>>>

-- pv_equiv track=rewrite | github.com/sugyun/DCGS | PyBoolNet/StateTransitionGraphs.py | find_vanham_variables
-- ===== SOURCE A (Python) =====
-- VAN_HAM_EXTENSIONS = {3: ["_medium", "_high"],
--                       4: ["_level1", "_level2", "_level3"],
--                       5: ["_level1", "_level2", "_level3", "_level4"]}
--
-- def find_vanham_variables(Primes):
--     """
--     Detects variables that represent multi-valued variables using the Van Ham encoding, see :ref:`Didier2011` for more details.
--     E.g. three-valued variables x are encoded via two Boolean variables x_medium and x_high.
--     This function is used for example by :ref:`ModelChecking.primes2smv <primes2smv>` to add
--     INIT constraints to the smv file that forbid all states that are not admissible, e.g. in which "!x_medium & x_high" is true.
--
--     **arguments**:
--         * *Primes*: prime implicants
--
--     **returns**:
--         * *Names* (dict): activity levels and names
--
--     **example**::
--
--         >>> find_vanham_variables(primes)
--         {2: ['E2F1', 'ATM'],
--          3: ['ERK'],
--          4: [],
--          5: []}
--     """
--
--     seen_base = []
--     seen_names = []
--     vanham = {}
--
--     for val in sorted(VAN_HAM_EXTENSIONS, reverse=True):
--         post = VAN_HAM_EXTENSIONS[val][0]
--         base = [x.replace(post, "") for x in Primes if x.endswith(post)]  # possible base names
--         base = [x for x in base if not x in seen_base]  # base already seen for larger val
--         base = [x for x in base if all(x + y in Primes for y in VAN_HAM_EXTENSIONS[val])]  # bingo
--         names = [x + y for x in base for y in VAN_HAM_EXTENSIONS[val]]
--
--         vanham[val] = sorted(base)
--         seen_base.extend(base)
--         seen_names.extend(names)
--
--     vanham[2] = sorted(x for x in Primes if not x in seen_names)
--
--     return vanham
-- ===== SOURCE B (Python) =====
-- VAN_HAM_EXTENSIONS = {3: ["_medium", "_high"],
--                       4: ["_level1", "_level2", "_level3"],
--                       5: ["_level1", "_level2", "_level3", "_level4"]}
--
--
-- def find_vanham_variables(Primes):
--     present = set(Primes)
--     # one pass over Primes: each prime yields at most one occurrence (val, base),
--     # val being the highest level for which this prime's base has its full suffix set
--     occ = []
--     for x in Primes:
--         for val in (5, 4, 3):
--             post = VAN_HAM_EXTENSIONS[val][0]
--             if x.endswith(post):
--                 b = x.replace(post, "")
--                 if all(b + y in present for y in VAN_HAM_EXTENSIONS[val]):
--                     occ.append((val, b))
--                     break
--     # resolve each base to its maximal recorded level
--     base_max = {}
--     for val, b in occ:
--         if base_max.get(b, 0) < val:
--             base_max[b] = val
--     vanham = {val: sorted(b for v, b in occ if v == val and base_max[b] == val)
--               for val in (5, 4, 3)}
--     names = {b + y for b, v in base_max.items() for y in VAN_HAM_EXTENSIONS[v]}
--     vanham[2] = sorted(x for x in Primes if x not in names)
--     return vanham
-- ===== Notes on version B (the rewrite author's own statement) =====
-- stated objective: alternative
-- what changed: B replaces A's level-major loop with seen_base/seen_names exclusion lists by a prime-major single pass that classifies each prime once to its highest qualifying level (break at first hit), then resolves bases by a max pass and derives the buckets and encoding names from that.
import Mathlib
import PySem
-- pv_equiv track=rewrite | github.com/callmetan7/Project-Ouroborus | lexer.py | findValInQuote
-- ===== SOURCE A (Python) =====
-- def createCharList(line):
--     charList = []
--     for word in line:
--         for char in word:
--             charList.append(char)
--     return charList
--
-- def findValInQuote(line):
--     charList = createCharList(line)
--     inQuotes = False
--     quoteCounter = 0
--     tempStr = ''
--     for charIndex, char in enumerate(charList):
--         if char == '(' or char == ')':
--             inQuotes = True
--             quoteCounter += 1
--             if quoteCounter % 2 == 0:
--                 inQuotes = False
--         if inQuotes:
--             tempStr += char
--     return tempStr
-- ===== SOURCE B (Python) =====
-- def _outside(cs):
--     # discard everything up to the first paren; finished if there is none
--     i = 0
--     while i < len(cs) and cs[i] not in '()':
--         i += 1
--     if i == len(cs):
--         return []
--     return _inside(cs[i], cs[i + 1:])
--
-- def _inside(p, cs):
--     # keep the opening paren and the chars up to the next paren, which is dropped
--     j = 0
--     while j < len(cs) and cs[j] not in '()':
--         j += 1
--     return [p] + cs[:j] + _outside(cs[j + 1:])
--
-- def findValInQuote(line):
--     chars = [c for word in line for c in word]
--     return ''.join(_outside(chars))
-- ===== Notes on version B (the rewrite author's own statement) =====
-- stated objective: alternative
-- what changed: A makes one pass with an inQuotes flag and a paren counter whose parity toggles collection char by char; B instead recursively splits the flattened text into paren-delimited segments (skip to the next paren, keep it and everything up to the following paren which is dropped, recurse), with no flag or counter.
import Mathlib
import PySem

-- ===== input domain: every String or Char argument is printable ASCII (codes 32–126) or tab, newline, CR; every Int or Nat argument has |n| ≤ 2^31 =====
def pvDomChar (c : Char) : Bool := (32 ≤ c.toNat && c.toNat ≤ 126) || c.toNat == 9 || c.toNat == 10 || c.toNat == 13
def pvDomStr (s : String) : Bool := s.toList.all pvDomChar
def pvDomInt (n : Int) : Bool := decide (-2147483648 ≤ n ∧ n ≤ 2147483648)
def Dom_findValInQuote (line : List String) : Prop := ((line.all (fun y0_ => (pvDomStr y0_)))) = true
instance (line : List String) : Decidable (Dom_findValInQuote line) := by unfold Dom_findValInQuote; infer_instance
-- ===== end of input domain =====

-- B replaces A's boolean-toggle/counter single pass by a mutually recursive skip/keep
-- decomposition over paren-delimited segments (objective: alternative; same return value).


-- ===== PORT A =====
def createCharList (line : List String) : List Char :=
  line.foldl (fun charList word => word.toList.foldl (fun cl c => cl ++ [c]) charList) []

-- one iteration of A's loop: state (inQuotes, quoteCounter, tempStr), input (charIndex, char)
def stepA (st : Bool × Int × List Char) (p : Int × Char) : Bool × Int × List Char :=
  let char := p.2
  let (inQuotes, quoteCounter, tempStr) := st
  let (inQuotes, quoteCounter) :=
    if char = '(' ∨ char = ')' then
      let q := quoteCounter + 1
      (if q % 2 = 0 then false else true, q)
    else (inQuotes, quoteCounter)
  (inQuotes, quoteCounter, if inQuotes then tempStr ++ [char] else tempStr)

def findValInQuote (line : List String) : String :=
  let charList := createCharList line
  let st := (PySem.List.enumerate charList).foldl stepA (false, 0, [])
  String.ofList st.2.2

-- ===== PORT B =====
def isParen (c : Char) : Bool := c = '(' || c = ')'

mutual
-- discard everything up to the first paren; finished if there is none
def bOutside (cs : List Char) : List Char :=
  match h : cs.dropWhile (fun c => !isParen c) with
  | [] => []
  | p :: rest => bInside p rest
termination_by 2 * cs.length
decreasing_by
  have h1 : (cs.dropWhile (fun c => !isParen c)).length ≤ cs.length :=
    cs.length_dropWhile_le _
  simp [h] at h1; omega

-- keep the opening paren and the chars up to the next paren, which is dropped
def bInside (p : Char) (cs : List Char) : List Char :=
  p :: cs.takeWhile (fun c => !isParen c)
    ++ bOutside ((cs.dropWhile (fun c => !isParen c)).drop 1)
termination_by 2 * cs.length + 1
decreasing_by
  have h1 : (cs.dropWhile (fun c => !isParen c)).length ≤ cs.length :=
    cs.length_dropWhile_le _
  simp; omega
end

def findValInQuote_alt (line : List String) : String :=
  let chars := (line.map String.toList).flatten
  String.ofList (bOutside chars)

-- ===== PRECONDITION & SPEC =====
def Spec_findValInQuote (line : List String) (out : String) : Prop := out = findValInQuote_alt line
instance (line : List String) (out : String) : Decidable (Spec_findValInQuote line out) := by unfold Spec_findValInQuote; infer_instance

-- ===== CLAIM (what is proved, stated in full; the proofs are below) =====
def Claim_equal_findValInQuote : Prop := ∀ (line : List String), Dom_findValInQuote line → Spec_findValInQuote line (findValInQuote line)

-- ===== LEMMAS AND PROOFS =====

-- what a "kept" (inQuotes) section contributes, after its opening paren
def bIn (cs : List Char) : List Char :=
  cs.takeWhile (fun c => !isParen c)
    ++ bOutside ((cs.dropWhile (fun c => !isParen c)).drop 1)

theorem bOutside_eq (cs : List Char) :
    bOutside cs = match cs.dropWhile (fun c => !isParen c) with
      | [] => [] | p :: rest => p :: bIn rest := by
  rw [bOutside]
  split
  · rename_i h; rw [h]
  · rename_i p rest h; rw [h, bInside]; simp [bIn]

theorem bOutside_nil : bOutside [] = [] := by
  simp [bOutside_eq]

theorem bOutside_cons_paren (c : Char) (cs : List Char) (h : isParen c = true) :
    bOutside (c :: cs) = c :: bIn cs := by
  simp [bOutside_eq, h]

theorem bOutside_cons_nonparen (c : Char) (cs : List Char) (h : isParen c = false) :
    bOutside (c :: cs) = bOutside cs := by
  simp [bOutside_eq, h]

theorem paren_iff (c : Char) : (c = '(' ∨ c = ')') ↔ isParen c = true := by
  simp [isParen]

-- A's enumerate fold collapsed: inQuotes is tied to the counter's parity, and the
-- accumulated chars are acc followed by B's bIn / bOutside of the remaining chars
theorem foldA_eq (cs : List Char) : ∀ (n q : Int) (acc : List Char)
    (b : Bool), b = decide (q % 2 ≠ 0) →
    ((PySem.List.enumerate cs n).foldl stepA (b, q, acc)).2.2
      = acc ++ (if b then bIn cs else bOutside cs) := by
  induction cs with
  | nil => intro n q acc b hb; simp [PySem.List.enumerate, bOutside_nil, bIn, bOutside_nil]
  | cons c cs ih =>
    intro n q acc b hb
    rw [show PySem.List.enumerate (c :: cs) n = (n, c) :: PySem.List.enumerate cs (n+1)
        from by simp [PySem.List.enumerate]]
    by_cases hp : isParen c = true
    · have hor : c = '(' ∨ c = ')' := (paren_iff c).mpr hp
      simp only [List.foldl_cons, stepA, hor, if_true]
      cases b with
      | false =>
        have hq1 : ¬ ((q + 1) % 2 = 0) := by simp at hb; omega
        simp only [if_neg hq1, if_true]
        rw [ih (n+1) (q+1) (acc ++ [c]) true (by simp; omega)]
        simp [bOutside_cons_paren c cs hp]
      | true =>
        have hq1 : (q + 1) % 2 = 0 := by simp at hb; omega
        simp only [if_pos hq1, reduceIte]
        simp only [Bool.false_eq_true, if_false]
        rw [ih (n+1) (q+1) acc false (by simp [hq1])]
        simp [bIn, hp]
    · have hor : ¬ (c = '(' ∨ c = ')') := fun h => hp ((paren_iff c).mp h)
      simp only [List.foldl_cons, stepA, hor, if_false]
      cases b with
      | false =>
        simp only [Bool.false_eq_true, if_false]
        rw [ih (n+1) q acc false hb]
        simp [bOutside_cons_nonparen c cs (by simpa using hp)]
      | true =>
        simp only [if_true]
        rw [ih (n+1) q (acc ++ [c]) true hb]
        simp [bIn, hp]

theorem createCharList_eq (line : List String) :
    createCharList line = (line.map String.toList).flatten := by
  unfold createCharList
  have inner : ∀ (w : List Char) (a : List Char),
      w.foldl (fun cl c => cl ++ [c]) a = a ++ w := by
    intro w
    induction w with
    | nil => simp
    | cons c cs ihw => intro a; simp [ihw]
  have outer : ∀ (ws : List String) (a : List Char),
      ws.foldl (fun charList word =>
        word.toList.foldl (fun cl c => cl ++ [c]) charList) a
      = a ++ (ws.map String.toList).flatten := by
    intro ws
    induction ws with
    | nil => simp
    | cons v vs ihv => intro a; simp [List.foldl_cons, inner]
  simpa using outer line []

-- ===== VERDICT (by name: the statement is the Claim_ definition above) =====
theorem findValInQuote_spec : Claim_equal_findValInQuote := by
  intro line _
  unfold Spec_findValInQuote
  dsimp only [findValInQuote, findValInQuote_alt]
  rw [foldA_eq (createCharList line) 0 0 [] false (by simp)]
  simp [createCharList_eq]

<<<

Exercise objective —
What lines in the entries above include the string "opening"? Return each one.

Written reply —
--     # keep the opening paren and the chars up to the next paren, which is dropped
-- keep the opening paren and the chars up to the next paren, which is dropped
-- what a "kept" (inQuotes) section contributes, after its opening paren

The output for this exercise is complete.